Il a ajouté que la SEBI et les instances d’appel comme la SAT revêtent une « immense importance nationale » dans la promotion d’un environnement d’investissement stable et prévisible, et a expliqué comment cela peut bénéficier à la croissance économique du pays.

« Lorsque les investisseurs ont l’assurance que leurs investissements sont protégés par la loi et qu’il existe des mécanismes efficaces de résolution des litiges, ils sont plus susceptibles d’investir sur les marchés du pays. Cet afflux d’investissements peut conduire à de meilleurs résultats économiques tels qu’une augmentation de la formation de capital, de la création d’emplois et de la croissance économique globale », a déclaré le CJI. Le rôle de la SAT dans le monde de la finance où tout le monde joue selon les règles est celui d’un arbitre qui veille à ce que tout le monde joue selon les règles, a-t-il déclaré, soulignant la nécessité de se tenir au courant des nouveaux développements.
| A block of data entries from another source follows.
-- pv_equiv track=rewrite | github.com/sarvar2003/Algorithms | CompetitiveProgramming/CodeForces/timeToTypeString.py | solve
-- ===== SOURCE A (Python) =====
-- from collections import defaultdict
--
-- def solve(keyboard, text):
--     keyboardIndex = defaultdict()
--
--     for i in range(len(keyboard)):
--         keyboardIndex[keyboard[i]] = i
--
--     position = 0
--     time = 0
--
--     for char in text:
--         time += abs(keyboardIndex[char]-position)
--         position = keyboardIndex[char]
--
--     return time
-- ===== SOURCE B (Python) =====
-- def solve(keyboard, text):
--     index = {c: i for i, c in enumerate(keyboard)}
--     diff = [0] * (len(keyboard) + 1)
--     prev = 0
--     for c in text:
--         cur = index[c]
--         lo, hi = (prev, cur) if prev <= cur else (cur, prev)
--         diff[lo] += 1
--         diff[hi] -= 1
--         prev = cur
--     total = 0
--     crossing = 0
--     for d in diff:
--         crossing += d
--         total += crossing
--     return total
-- ===== Notes on version B (the rewrite author's own statement) =====
-- stated objective: alternative
-- what changed: B counts, for every unit gap between adjacent keyboard slots, how many cursor moves cross that gap (a difference array updated per move, then a prefix-sum sweep over the gaps), instead of A's running sum of absolute index differences; the total crossings equal the total travel time.
-- outside the precondition, e.g. on solve('ab', 'zb'): A raises KeyError, B raises KeyError
import Mathlib
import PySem

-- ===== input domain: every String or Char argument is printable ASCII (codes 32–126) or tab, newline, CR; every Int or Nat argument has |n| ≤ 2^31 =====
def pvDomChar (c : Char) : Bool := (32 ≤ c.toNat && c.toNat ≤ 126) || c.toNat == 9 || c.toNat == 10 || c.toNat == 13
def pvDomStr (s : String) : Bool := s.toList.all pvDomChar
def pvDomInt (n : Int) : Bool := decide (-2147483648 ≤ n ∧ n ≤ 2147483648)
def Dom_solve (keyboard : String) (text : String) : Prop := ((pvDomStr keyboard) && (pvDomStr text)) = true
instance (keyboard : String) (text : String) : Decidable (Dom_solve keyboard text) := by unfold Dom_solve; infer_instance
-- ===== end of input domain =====

-- B replaces A's running |index difference| accumulator by a gap-crossing count:
-- a difference array marks each move's interval, and a prefix-sum sweep totals,
-- for every unit gap of the keyboard, the number of moves crossing it (objective: alternative).

-- ===== PORT A =====
-- keyboardIndex[char] raises KeyError for chars not on the keyboard — those inputs are
-- outside Pre_solve, so the getD default is never reached on admitted inputs.
def solve (keyboard : String) (text : String) : Int :=
  let kb := keyboard.toList
  let d : PySem.Dict Char Int :=
    (PySem.List.pyRange 0 (kb.length : Int) 1).foldl
      (fun d i => PySem.Dict.insert d (PySem.List.pyGetD kb i ' ') i) PySem.Dict.empty
  let r := text.toList.foldl
    (fun (pt : Int × Int) char =>
      ((d.get? char).getD 0, pt.2 + |(d.get? char).getD 0 - pt.1|))
    (0, 0)
  r.2

-- ===== PORT B =====
-- diff[lo] += 1 / diff[hi] -= 1 ported with pyGetD/pySetD; under Pre_solve both
-- indices are dict values in [0, len(keyboard)), hence in range, so pySetD is exact.
def solve_alt (keyboard : String) (text : String) : Int :=
  let d : PySem.Dict Char Int :=
    (PySem.List.enumerate keyboard.toList).foldl (fun d ic => PySem.Dict.insert d ic.2 ic.1) PySem.Dict.empty
  let diff0 : List Int := List.replicate (keyboard.toList.length + 1) 0
  let r := text.toList.foldl
    (fun (st : List Int × Int) c =>
      let cur := (d.get? c).getD 0
      let lo := if st.2 ≤ cur then st.2 else cur
      let hi := if st.2 ≤ cur then cur else st.2
      let diff1 := PySem.List.pySetD st.1 lo (PySem.List.pyGetD st.1 lo 0 + 1)
      let diff2 := PySem.List.pySetD diff1 hi (PySem.List.pyGetD diff1 hi 0 - 1)
      (diff2, cur))
    (diff0, 0)
  (r.1.foldl (fun (ct : Int × Int) dv => (ct.1 + dv, ct.2 + (ct.1 + dv))) (0, 0)).2

-- ===== PRECONDITION & SPEC =====
-- Pre_ excludes inputs where some text character is absent from keyboard: there Python A
-- (and Python B alike) raise KeyError.
def Pre_solve (keyboard : String) (text : String) : Prop :=
  (text.toList.all (fun c => keyboard.toList.contains c)) = true
instance (keyboard : String) (text : String) : Decidable (Pre_solve keyboard text) := by
  unfold Pre_solve; infer_instance
def pvWitness_solve : String × String := ("ab", "ab")
def Spec_solve (keyboard : String) (text : String) (out : Int) : Prop := out = solve_alt keyboard text
instance (keyboard : String) (text : String) (out : Int) : Decidable (Spec_solve keyboard text out) := by unfold Spec_solve; infer_instance

-- ===== CLAIM (what is proved, stated in full; the proofs are below) =====
def Claim_equal_solve : Prop := ∀ (keyboard : String) (text : String), Dom_solve keyboard text → Pre_solve keyboard text → Spec_solve keyboard text (solve keyboard text)

-- ===== LEMMAS AND PROOFS =====

-- Weighted sum of a difference array: entry at index j counts, with multiplicity,
-- every gap from j on, so it weighs (length - j).
def pvWsum : List Int → Int
  | [] => 0
  | d :: ds => d * ((ds.length : Int) + 1) + pvWsum ds

theorem pvWsum_replicate (n : Nat) : pvWsum (List.replicate n 0) = 0 := by
  induction n with
  | zero => rfl
  | succ n ih => simp [List.replicate_succ, pvWsum, ih]

-- Adding v at index n < length changes the weighted sum by v * (length - n).
theorem pvWsum_bump : ∀ (l : List Int) (n : Nat) (v : Int), n < l.length →
    pvWsum (l.set n (l.getD n 0 + v)) = pvWsum l + v * ((l.length : Int) - (n : Int)) := by
  intro l
  induction l with
  | nil => intro n v h; simp at h
  | cons d ds ih =>
    intro n v h
    cases n with
    | zero => simp [pvWsum]; ring
    | succ n =>
      simp only [List.set_cons_succ, List.getD_cons_succ, pvWsum, List.length_set]
      rw [ih n v (by simpa using h)]
      simp only [List.length_cons]
      push_cast
      ring

-- B's prefix-sum sweep over the difference array equals its weighted sum.
theorem pv_scan : ∀ (ds : List Int) (c t : Int),
    (ds.foldl (fun (ct : Int × Int) dv => (ct.1 + dv, ct.2 + (ct.1 + dv))) (c, t)).2
    = t + c * (ds.length : Int) + pvWsum ds := by
  intro ds
  induction ds with
  | nil => intro c t; simp [pvWsum]
  | cons d ds ih =>
    intro c t
    simp only [List.foldl_cons, pvWsum, List.length_cons]
    rw [ih]
    push_cast
    ring

-- The two dict builds fold the same (index, char) pairs in the same order.
theorem pv_dict_eq (kb : List Char) :
    (PySem.List.pyRange 0 (kb.length : Int) 1).foldl
      (fun d i => PySem.Dict.insert d (PySem.List.pyGetD kb i ' ') i) (PySem.Dict.empty : PySem.Dict Char Int)
    = (PySem.List.enumerate kb).foldl (fun d ic => PySem.Dict.insert d ic.2 ic.1) PySem.Dict.empty := by
  rw [PySem.List.enumerate_eq_map_pyRange (d := ' '), List.foldl_map]
  simp

-- Every lookup that hits a key inserted by the fold returns a value with the folded-in property.
theorem pv_fold_get (P : Int → Prop) :
    ∀ (ps : List (Int × Char)) (d0 : PySem.Dict Char Int) (c : Char),
    (∀ p ∈ ps, P p.1) →
    ((∃ p ∈ ps, p.2 = c) ∨ (∃ v, d0.get? c = some v ∧ P v)) →
    ∃ v, (ps.foldl (fun d ic => PySem.Dict.insert d ic.2 ic.1) d0).get? c = some v ∧ P v := by
  intro ps
  induction ps with
  | nil =>
    intro d0 c _ h
    rcases h with ⟨p, hp, _⟩ | h
    · simp at hp
    · simpa using h
  | cons p ps ih =>
    intro d0 c hP h
    simp only [List.foldl_cons]
    apply ih
    · intro q hq; exact hP q (List.mem_cons_of_mem _ hq)
    · by_cases htail : ∃ q ∈ ps, q.2 = c
      · exact Or.inl htail
      · refine Or.inr ?_
        by_cases hc : c = p.2
        · subst hc
          exact ⟨p.1, PySem.Dict.get?_insert_self _ _ _, hP p (List.mem_cons_self)⟩
        · rcases h with ⟨q, hq, hqc⟩ | ⟨v, hv, hPv⟩
          · rcases List.mem_cons.mp hq with rfl | hq'
            · exact absurd hqc.symm hc
            · exact absurd ⟨q, hq', hqc⟩ htail
          · exact ⟨v, by rw [PySem.Dict.get?_insert_of_ne _ _ hc]; exact hv, hPv⟩

-- For every character of the keyboard, the dict holds an index in [0, |keyboard|).
theorem pv_dict_bound (kb : List Char) (c : Char) (hc : c ∈ kb) :
    ∃ v, ((PySem.List.enumerate kb).foldl (fun d ic => PySem.Dict.insert d ic.2 ic.1)
        (PySem.Dict.empty : PySem.Dict Char Int)).get? c = some v ∧ (0 ≤ v ∧ v < (kb.length : Int)) := by
  apply pv_fold_get (fun v => 0 ≤ v ∧ v < (kb.length : Int))
  · intro p hp
    rw [PySem.List.enumerate_eq_map_pyRange (d := ' ')] at hp
    rcases List.mem_map.mp hp with ⟨j, hj, rfl⟩
    have := PySem.List.mem_pyRange_one.mp hj
    simpa [PySem.List.len] using this
  · left
    rcases List.mem_iff_getElem.mp hc with ⟨n, hn, hv⟩
    refine ⟨((n : Int), c), ?_, rfl⟩
    rw [PySem.List.enumerate_eq_map_pyRange (d := ' ')]
    apply List.mem_map.mpr
    refine ⟨(n : Int), ?_, ?_⟩
    · rw [PySem.List.mem_pyRange_one]
      constructor
      · exact Int.natCast_nonneg n
      · simpa [PySem.List.len] using Int.ofNat_lt.mpr hn
    · rw [PySem.List.pyGetD_eq_getElem _ _ (Int.natCast_nonneg n) (by simpa using Int.ofNat_lt.mpr hn)]
      simp [hv]

-- The move loop: B's difference-array updates grow the weighted sum by exactly
-- A's running travel time.
theorem pv_loop (idx : Char → Int) :
    ∀ (cs : List Char) (diff : List Int) (prev t : Int),
    (∀ c ∈ cs, 0 ≤ idx c ∧ idx c < (diff.length : Int)) →
    0 ≤ prev → prev < (diff.length : Int) →
    (cs.foldl
      (fun (st : List Int × Int) c =>
        let cur := idx c
        let lo := if st.2 ≤ cur then st.2 else cur
        let hi := if st.2 ≤ cur then cur else st.2
        let diff1 := PySem.List.pySetD st.1 lo (PySem.List.pyGetD st.1 lo 0 + 1)
        let diff2 := PySem.List.pySetD diff1 hi (PySem.List.pyGetD diff1 hi 0 - 1)
        (diff2, cur)) (diff, prev)).1.length = diff.length ∧
    pvWsum (cs.foldl
      (fun (st : List Int × Int) c =>
        let cur := idx c
        let lo := if st.2 ≤ cur then st.2 else cur
        let hi := if st.2 ≤ cur then cur else st.2
        let diff1 := PySem.List.pySetD st.1 lo (PySem.List.pyGetD st.1 lo 0 + 1)
        let diff2 := PySem.List.pySetD diff1 hi (PySem.List.pyGetD diff1 hi 0 - 1)
        (diff2, cur)) (diff, prev)).1
      = pvWsum diff +
        ((cs.foldl (fun (pt : Int × Int) c => (idx c, pt.2 + |idx c - pt.1|)) (prev, t)).2 - t) := by
  intro cs
  induction cs with
  | nil => intro diff prev t _ _ _; simp
  | cons c cs ih =>
    intro diff prev t hb hp0 hp1
    have hc := hb c (List.mem_cons_self)
    simp only [List.foldl_cons]
    set cur := idx c with hcur
    set lo : Int := if prev ≤ cur then prev else cur with hlo
    set hi : Int := if prev ≤ cur then cur else prev with hhi
    have hlo0 : 0 ≤ lo := by rw [hlo]; split <;> [exact hp0; exact hc.1]
    have hhi0 : 0 ≤ hi := by rw [hhi]; split <;> [exact hc.1; exact hp0]
    have hlo1 : lo < (diff.length : Int) := by rw [hlo]; split <;> [exact hp1; exact hc.2]
    have hhi1 : hi < (diff.length : Int) := by rw [hhi]; split <;> [exact hc.2; exact hp1]
    have hloN : lo.toNat < diff.length := by omega
    have hhiN : hi.toNat < diff.length := by omega
    rw [PySem.List.pySetD_of_nonneg _ _ hlo0, PySem.List.pyGetD_of_nonneg _ _ hlo0]
    set diff1 := diff.set lo.toNat (diff.getD lo.toNat 0 + 1) with hdiff1
    have hlen1 : diff1.length = diff.length := by rw [hdiff1, List.length_set]
    rw [PySem.List.pySetD_of_nonneg _ _ hhi0, PySem.List.pyGetD_of_nonneg _ _ hhi0]
    have hsub : diff1.getD hi.toNat 0 - 1 = diff1.getD hi.toNat 0 + (-1) := by ring
    rw [hsub]
    set diff2 := diff1.set hi.toNat (diff1.getD hi.toNat 0 + (-1)) with hdiff2
    have hlen2 : diff2.length = diff.length := by rw [hdiff2, List.length_set, hlen1]
    have hws1 : pvWsum diff1 = pvWsum diff + 1 * ((diff.length : Int) - (lo.toNat : Int)) :=
      pvWsum_bump diff lo.toNat 1 hloN
    have hws2 : pvWsum diff2 = pvWsum diff1 + (-1) * ((diff.length : Int) - (hi.toNat : Int)) := by
      have h := pvWsum_bump diff1 hi.toNat (-1) (by rw [hlen1]; exact hhiN)
      rwa [hlen1] at h
    have hws : pvWsum diff2 = pvWsum diff + |cur - prev| := by
      rw [hws2, hws1]
      have h1 : (lo.toNat : Int) = lo := by omega
      have h2 : (hi.toNat : Int) = hi := by omega
      rw [h1, h2]
      have habs : |cur - prev| = hi - lo := by
        rw [hhi, hlo]
        by_cases h : prev ≤ cur
        · rw [if_pos h, if_pos h, abs_of_nonneg (by omega)]
        · rw [if_neg h, if_neg h, abs_of_nonpos (by omega)]; ring
      rw [habs]; ring
    have ihres := ih diff2 cur (t + |cur - prev|)
      (by rw [hlen2]; intro c' hc'; exact hb c' (List.mem_cons_of_mem _ hc'))
      hc.1 (by rw [hlen2]; exact hc.2)
    refine ⟨by rw [ihres.1, hlen2], ?_⟩
    rw [ihres.2, hws]
    ring

-- ===== VERDICT (by name: the statement is the Claim_ definition above) =====
theorem solve_spec : Claim_equal_solve := by
  intro keyboard text _ hPre
  unfold Spec_solve solve solve_alt
  simp only [pv_dict_eq]
  set kb := keyboard.toList with hkb
  set d : PySem.Dict Char Int :=
    (PySem.List.enumerate kb).foldl (fun d ic => PySem.Dict.insert d ic.2 ic.1) PySem.Dict.empty with hd
  have hbound : ∀ c ∈ text.toList, 0 ≤ (d.get? c).getD 0 ∧
      (d.get? c).getD 0 < ((List.replicate (kb.length + 1) (0:Int)).length : Int) := by
    intro c hc
    have hmem : c ∈ kb := by
      have := List.all_eq_true.mp hPre c hc
      simpa using this
    rcases pv_dict_bound kb c hmem with ⟨v, hv, h0, h1⟩
    rw [← hd] at hv
    rw [hv]
    simp only [Option.getD_some, List.length_replicate]
    exact ⟨h0, by push_cast; omega⟩
  have hloop := pv_loop (fun c => (d.get? c).getD 0) text.toList
    (List.replicate (kb.length + 1) 0) 0 0 hbound le_rfl
    (by simp only [List.length_replicate]; push_cast; omega)
  rw [pv_scan]
  rw [hloop.1, hloop.2]
  simp [pvWsum_replicate]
Avec la croissance rapide du nombre de participants au marché et des volumes de transactions, il est probable que les litiges augmentent et qu’il y ait même des cas de non-conformité réglementaire, a-t-il ajouté. En outre, des questions telles que la conduite du marché et la gouvernance d’entreprise ont multiplié les recours déposés auprès de la SAT, a déclaré le CJI, qui préconise de pourvoir rapidement les postes vacants à la SAT afin de garantir que le tribunal fonctionne efficacement et à pleine capacité.

Le juge en chef Chandrachud, qui a qualifié l’événement de « retour aux sources » parce qu’il s’était d’abord présenté devant le tribunal en tant qu’avocat, a également plaidé en faveur de davantage de bancs SAT, soulignant que les statuts le permettent.

Il a ensuite déclaré aux journalistes que la création de bancs supplémentaires était une « question politique » et qu’il avait soulevé cette question en tant que juge en chef de l’Inde, compte tenu de la croissance de ce travail. « C’est un aspect qui devrait être pris en compte par ceux qui ont la responsabilité de prendre ces décisions », a-t-il déclaré.

Le président du SAT, le juge PS Dinesh Kumar, a déclaré qu’il y avait 1 028 appels en attente au SAT et qu’il avait réglé plus de 6 700 appels depuis sa création en 1997.

La CJI a déclaré que des actions opportunes et la correction des aberrations sont très importantes dans la sphère financière, et a cité comme exemple un jugement de cinq chambres sur une question critique rendu récemment dans le mois suivant l’ordonnance initiale.

Le CJI a également partagé la réflexion menée lors de la sélection récente du président du SAT pour souligner qu’il existe une perception au « plus haut niveau du gouvernement » selon laquelle il s’agit d’un tribunal clé en termes de régulation économique.

« Il est donc nécessaire d’avoir une personne qui n’a pas nécessairement pratiqué le droit des valeurs mobilières ou présidé des affaires de valeurs mobilières, mais qui possède une approche de base et solide en matière de réglementation », a-t-il déclaré.

Il a également lancé jeudi un nouveau site Web du SAT, créé par le Centre national d’informatique, et a souligné la nécessité de consacrer une attention adéquate à la question de la technologie.

Avec les progrès du numérique, il est nécessaire de repenser le concept d’accès à la justice, a-t-il déclaré.